Muthee v Republic (Criminal Appeal 32 of 2019) [2022] KEHC 13074 (KLR) (22 September 2022) (Judgment)
Neutral citation:
[2022] KEHC 13074 (KLR)
Republic of Kenya
Criminal Appeal 32 of 2019
HPG Waweru, J
September 22, 2022
Between
Stephen Muthee Joyce (Alias Muthee
Appellant
and
Republic
Respondent
(Appeal from original Conviction and Sentence in Nanyuki CM Criminal Case No 850 of 2017 – L Mutai, CM)
Judgment
1.The appellant herein, Stephen Muthee Joyce (alias Muthee), was convicted after trial of two counts of robbery with violence contrary to sections 295 and 296(2) of the Penal Code. It was alleged in count I that on June 8, 2017 at Kanyoni Trading Centre in Laikipia East Sub-County within Laikipia County, being armed with a dangerous weapon, namely a knife, he robbed one Johnson Njoroge Wambui of cash KShs 900/00, and that at the time of the robbery he “used actual violence”.
2.In count II it was alleged that on the same day and place, and being similarly armed, he robbed one James Ngumo Kimenyi of his mobile phone make Itel valued at KShs 1,500/00, and that after the time of the robbery he “used actual violence”.
3.On August 6, 2019 the appellant was sentenced to life imprisonment on each count, sentences to run concurrently.
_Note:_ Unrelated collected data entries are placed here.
-- pv_equiv track=rewrite | github.com/DiscordantST/Codewars5kyu | RecursiveASCIIFractals.py | fractalize
-- ===== SOURCE A (Python) =====
-- def fractalize(seed, i):
--     if i <= 1: return seed
--     star = fractalize(seed, i-1)
--     dot = [row.replace('*','.') for row in star]
--     return [
--         ''.join(rowrow)
--         for row in seed
--         for rowrow in zip(*(star if c == '*' else dot for c in row))
--     ]
-- ===== SOURCE B (Python) =====
-- def expand(pattern, tile):
--     # one expansion level; identical output rows are shared via the cache
--     # (value-identical to building each row fresh, but far lighter in memory)
--     cache = {}
--     dot = []
--     for r in tile:
--         s = r.replace('*', '.')
--         dot.append(cache.setdefault(s, s))
--     out = []
--     for row in pattern:
--         for rr in zip(*(tile if c == '*' else dot for c in row)):
--             s = ''.join(rr)
--             out.append(cache.setdefault(s, s))
--     return out
--
-- def fractalize(seed, i):
--     if i <= 1:
--         return seed
--     current = seed
--     for _ in range(i - 1):
--         current = expand(seed, current)
--     return current
-- ===== Notes on version B (the rewrite author's own statement) =====
-- stated objective: alternative
-- what changed: Replaces the recursive descent with an explicit bottom-up loop (current = seed, then i-1 times current = expand(seed, current)) whose one-level expansion shares value-identical rows through a setdefault cache instead of allocating each row afresh.
import Mathlib
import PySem

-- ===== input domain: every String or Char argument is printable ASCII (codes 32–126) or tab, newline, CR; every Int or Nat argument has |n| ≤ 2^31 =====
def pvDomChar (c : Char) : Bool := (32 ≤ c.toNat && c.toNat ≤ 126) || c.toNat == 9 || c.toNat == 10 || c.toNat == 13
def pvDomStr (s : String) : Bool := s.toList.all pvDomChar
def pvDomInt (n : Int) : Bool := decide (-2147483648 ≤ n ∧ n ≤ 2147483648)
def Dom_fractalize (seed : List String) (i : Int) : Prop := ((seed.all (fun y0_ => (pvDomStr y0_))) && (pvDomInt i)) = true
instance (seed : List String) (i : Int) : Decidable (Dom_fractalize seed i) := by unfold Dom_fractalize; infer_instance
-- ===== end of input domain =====

-- B replaces A's recursive descent with an explicit bottom-up loop applying the one-level
-- expansion i-1 times, and shares value-identical rows through a cache (same return value).


-- ===== PORT A =====
-- hand port of Python's zip(*lists) on lists of strings: rows up to the minimum length
-- (exact: zip stops at the shortest iterable; zip of no iterables is empty)
def pyMinLen (ls : List (List String)) : Nat :=
  match ls with
  | [] => 0
  | x :: xs => xs.foldl (fun m l => min m l.length) x.length

def pyZip (ls : List (List String)) : List (List String) :=
  (List.range (pyMinLen ls)).map (fun j => ls.map (fun l => l.getD j ""))

def fractalize (seed : List String) (i : Int) : List String :=
  if i ≤ 1 then seed
  else
    let star := fractalize seed (i - 1)
    let dot := star.map (fun row => PySem.Str.replace row "*" ".")
    seed.flatMap (fun row =>
      (pyZip (row.toList.map (fun c => if c = '*' then star else dot))).map
        (fun rr => PySem.Str.join "" rr))
termination_by i.toNat
decreasing_by omega

-- ===== PORT B =====
-- hand port of Python's cache.setdefault(s, s): returns the stored value for key s
-- (inserting s itself if absent) together with the updated dict — exact for dict.setdefault
def uCache (c : PySem.Dict String String) (s : String) :
    PySem.Dict String String × String :=
  match c.get? s with
  | some v => (c, v)
  | none => (c.insert s s, s)

def expandB (pattern tile : List String) : List String :=
  let p1 := tile.foldl
    (fun (p : PySem.Dict String String × List String) r =>
      let q := uCache p.1 (PySem.Str.replace r "*" ".")
      (q.1, p.2 ++ [q.2]))
    (PySem.Dict.empty, [])
  let dot := p1.2
  let p2 := pattern.foldl
    (fun (p : PySem.Dict String String × List String) row =>
      (pyZip (row.toList.map (fun c => if c = '*' then tile else dot))).foldl
        (fun (p : PySem.Dict String String × List String) rr =>
          let q := uCache p.1 (PySem.Str.join "" rr)
          (q.1, p.2 ++ [q.2]))
        p)
    (p1.1, [])
  p2.2

def fractalize_alt (seed : List String) (i : Int) : List String :=
  if i ≤ 1 then seed
  else (List.range (i - 1).toNat).foldl (fun cur _ => expandB seed cur) seed

-- ===== PRECONDITION & SPEC =====
-- Pre_ excludes exactly the inputs on which the Python A raises: for large i A's
-- recursive descent exceeds CPython's recursion limit and raises RecursionError before
-- producing any value (regardless of seed); the bound 998 is the default-limit threshold.
def Pre_fractalize (seed : List String) (i : Int) : Prop := i ≤ 998
instance (seed : List String) (i : Int) : Decidable (Pre_fractalize seed i) := by
  unfold Pre_fractalize; infer_instance

def pvWitness_fractalize : List String × Int := (["*.", ".*"], 3)

def Spec_fractalize (seed : List String) (i : Int) (out : List String) : Prop := out = fractalize_alt seed i
instance (seed : List String) (i : Int) (out : List String) : Decidable (Spec_fractalize seed i out) := by unfold Spec_fractalize; infer_instance

-- ===== CLAIM (what is proved, stated in full; the proofs are below) =====
def Claim_equal_fractalize : Prop := ∀ (seed : List String) (i : Int), Dom_fractalize seed i → Pre_fractalize seed i → Spec_fractalize seed i (fractalize seed i)

-- ===== LEMMAS AND PROOFS =====
-- cache invariant: every stored value is its own key, so setdefault returns its argument
def CInv (c : PySem.Dict String String) : Prop :=
  ∀ k v, c.get? k = some v → v = k

theorem cinv_empty : CInv PySem.Dict.empty := by
  intro k v h; simp [PySem.Dict.get?_empty] at h

theorem uCache_snd (c : PySem.Dict String String) (s : String) (h : CInv c) :
    (uCache c s).2 = s := by
  unfold uCache
  cases hc : c.get? s with
  | none => rfl
  | some v => exact h s v hc

theorem uCache_inv (c : PySem.Dict String String) (s : String) (h : CInv c) :
    CInv (uCache c s).1 := by
  unfold uCache
  cases hc : c.get? s with
  | none =>
      intro k v hk
      simp only at hk
      rcases eq_or_ne k s with rfl | hne
      · rw [PySem.Dict.get?_insert_self] at hk
        exact (Option.some.inj hk).symm
      · rw [PySem.Dict.get?_insert_of_ne c s hne] at hk
        exact h k v hk
  | some v => exact h

-- an append-to-accumulator cache fold produces acc ++ map f, and keeps the invariant
theorem foldl_uCache {α : Type} (f : α → String) (xs : List α)
    (c : PySem.Dict String String) (acc : List String) (h : CInv c) :
    (xs.foldl (fun (p : PySem.Dict String String × List String) x =>
        let q := uCache p.1 (f x)
        (q.1, p.2 ++ [q.2])) (c, acc)).2 = acc ++ xs.map f
    ∧ CInv (xs.foldl (fun (p : PySem.Dict String String × List String) x =>
        let q := uCache p.1 (f x)
        (q.1, p.2 ++ [q.2])) (c, acc)).1 := by
  induction xs generalizing c acc with
  | nil => exact ⟨by simp, h⟩
  | cons x xs ih =>
      simp only [List.foldl_cons, List.map_cons]
      have h2 := uCache_snd c (f x) h
      have h3 := uCache_inv c (f x) h
      have := ih (uCache c (f x)).1 (acc ++ [(uCache c (f x)).2]) h3
      simpa [h2, List.append_assoc] using this

-- the nested row loop produces acc ++ flatMap, threading one cache through
theorem foldl_rows (tile dot : List String) (rows : List String)
    (c : PySem.Dict String String) (acc : List String) (h : CInv c) :
    (rows.foldl (fun (p : PySem.Dict String String × List String) row =>
        (pyZip (row.toList.map (fun ch => if ch = '*' then tile else dot))).foldl
          (fun (p : PySem.Dict String String × List String) rr =>
            let q := uCache p.1 (PySem.Str.join "" rr)
            (q.1, p.2 ++ [q.2])) p) (c, acc)).2
      = acc ++ rows.flatMap (fun row =>
          (pyZip (row.toList.map (fun ch => if ch = '*' then tile else dot))).map
            (fun rr => PySem.Str.join "" rr)) := by
  induction rows generalizing c acc with
  | nil => simp
  | cons row rows ih =>
      simp only [List.foldl_cons, List.flatMap_cons]
      have hin := foldl_uCache (fun rr => PySem.Str.join "" rr)
        (pyZip (row.toList.map (fun ch => if ch = '*' then tile else dot))) c acc h
      set st := (pyZip (row.toList.map (fun ch => if ch = '*' then tile else dot))).foldl
          (fun (p : PySem.Dict String String × List String) rr =>
            let q := uCache p.1 (PySem.Str.join "" rr)
            (q.1, p.2 ++ [q.2])) (c, acc) with hst
      have := ih st.1 st.2 hin.2
      rw [← List.append_assoc]
      rw [← hin.1]
      have hpair : st = (st.1, st.2) := rfl
      rw [← hpair] at this
      exact this

-- expandB equals the one-level expansion written as map + flatMap (A's body shape)
theorem expandB_eq (pattern tile : List String) :
    expandB pattern tile =
      pattern.flatMap (fun row =>
        (pyZip (row.toList.map (fun ch => if ch = '*' then tile
            else tile.map (fun r => PySem.Str.replace r "*" ".")))).map
          (fun rr => PySem.Str.join "" rr)) := by
  unfold expandB
  have h1 := foldl_uCache (fun r => PySem.Str.replace r "*" ".") tile
    PySem.Dict.empty [] cinv_empty
  set p1 := tile.foldl
    (fun (p : PySem.Dict String String × List String) r =>
      let q := uCache p.1 (PySem.Str.replace r "*" ".")
      (q.1, p.2 ++ [q.2])) (PySem.Dict.empty, ([] : List String)) with hp1
  have hdot : p1.2 = tile.map (fun r => PySem.Str.replace r "*" ".") := by
    simpa using h1.1
  have h2 := foldl_rows tile p1.2 pattern p1.1 [] h1.2
  simp only [hdot] at h2 ⊢
  simpa using h2

theorem fractalize_loop (seed : List String) (n : Nat) :
    fractalize seed ((n : Int) + 1) =
      (List.range n).foldl (fun cur _ => expandB seed cur) seed := by
  induction n with
  | zero => simp [fractalize]
  | succ n ih =>
      rw [fractalize]
      have h1 : ¬ ((n + 1 : Nat) : Int) + 1 ≤ 1 := by omega
      have h2 : ((n + 1 : Nat) : Int) + 1 - 1 = (n : Int) + 1 := by omega
      rw [if_neg h1, h2, ih, List.range_succ, List.foldl_append]
      simp only [List.foldl_cons, List.foldl_nil]
      rw [expandB_eq]

theorem fractalize_eq_alt (seed : List String) (i : Int) :
    fractalize seed i = fractalize_alt seed i := by
  by_cases h : i ≤ 1
  · rw [fractalize, fractalize_alt, if_pos h, if_pos h]
  · have hi : i = ((i - 1).toNat : Int) + 1 := by omega
    rw [fractalize_alt, if_neg h]
    calc fractalize seed i = fractalize seed (((i - 1).toNat : Int) + 1) := by rw [← hi]
      _ = _ := fractalize_loop seed (i - 1).toNat

-- ===== VERDICT (by name: the statement is the Claim_ definition above) =====
theorem fractalize_spec : Claim_equal_fractalize := by
  intro seed i _ _
  exact fractalize_eq_alt seed i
He has appealed against both conviction and sentence.
4.In his petition of appeal filed on August 9, 2019 the appellant raised the following grounds of appeal –(i)That the evidence presented by the prosecution was not sufficient to found the convictions.(ii)That the first complainant and his wife gave contradictory and hearsay evidence.(iii)That there was no corroboration of the testimonies of the complainants.(iv)That the trial court gravely erred by failing to consider that there existed previous enemity between the appellant and the complainants.(v)That the charges were not proved beyond reasonable doubt.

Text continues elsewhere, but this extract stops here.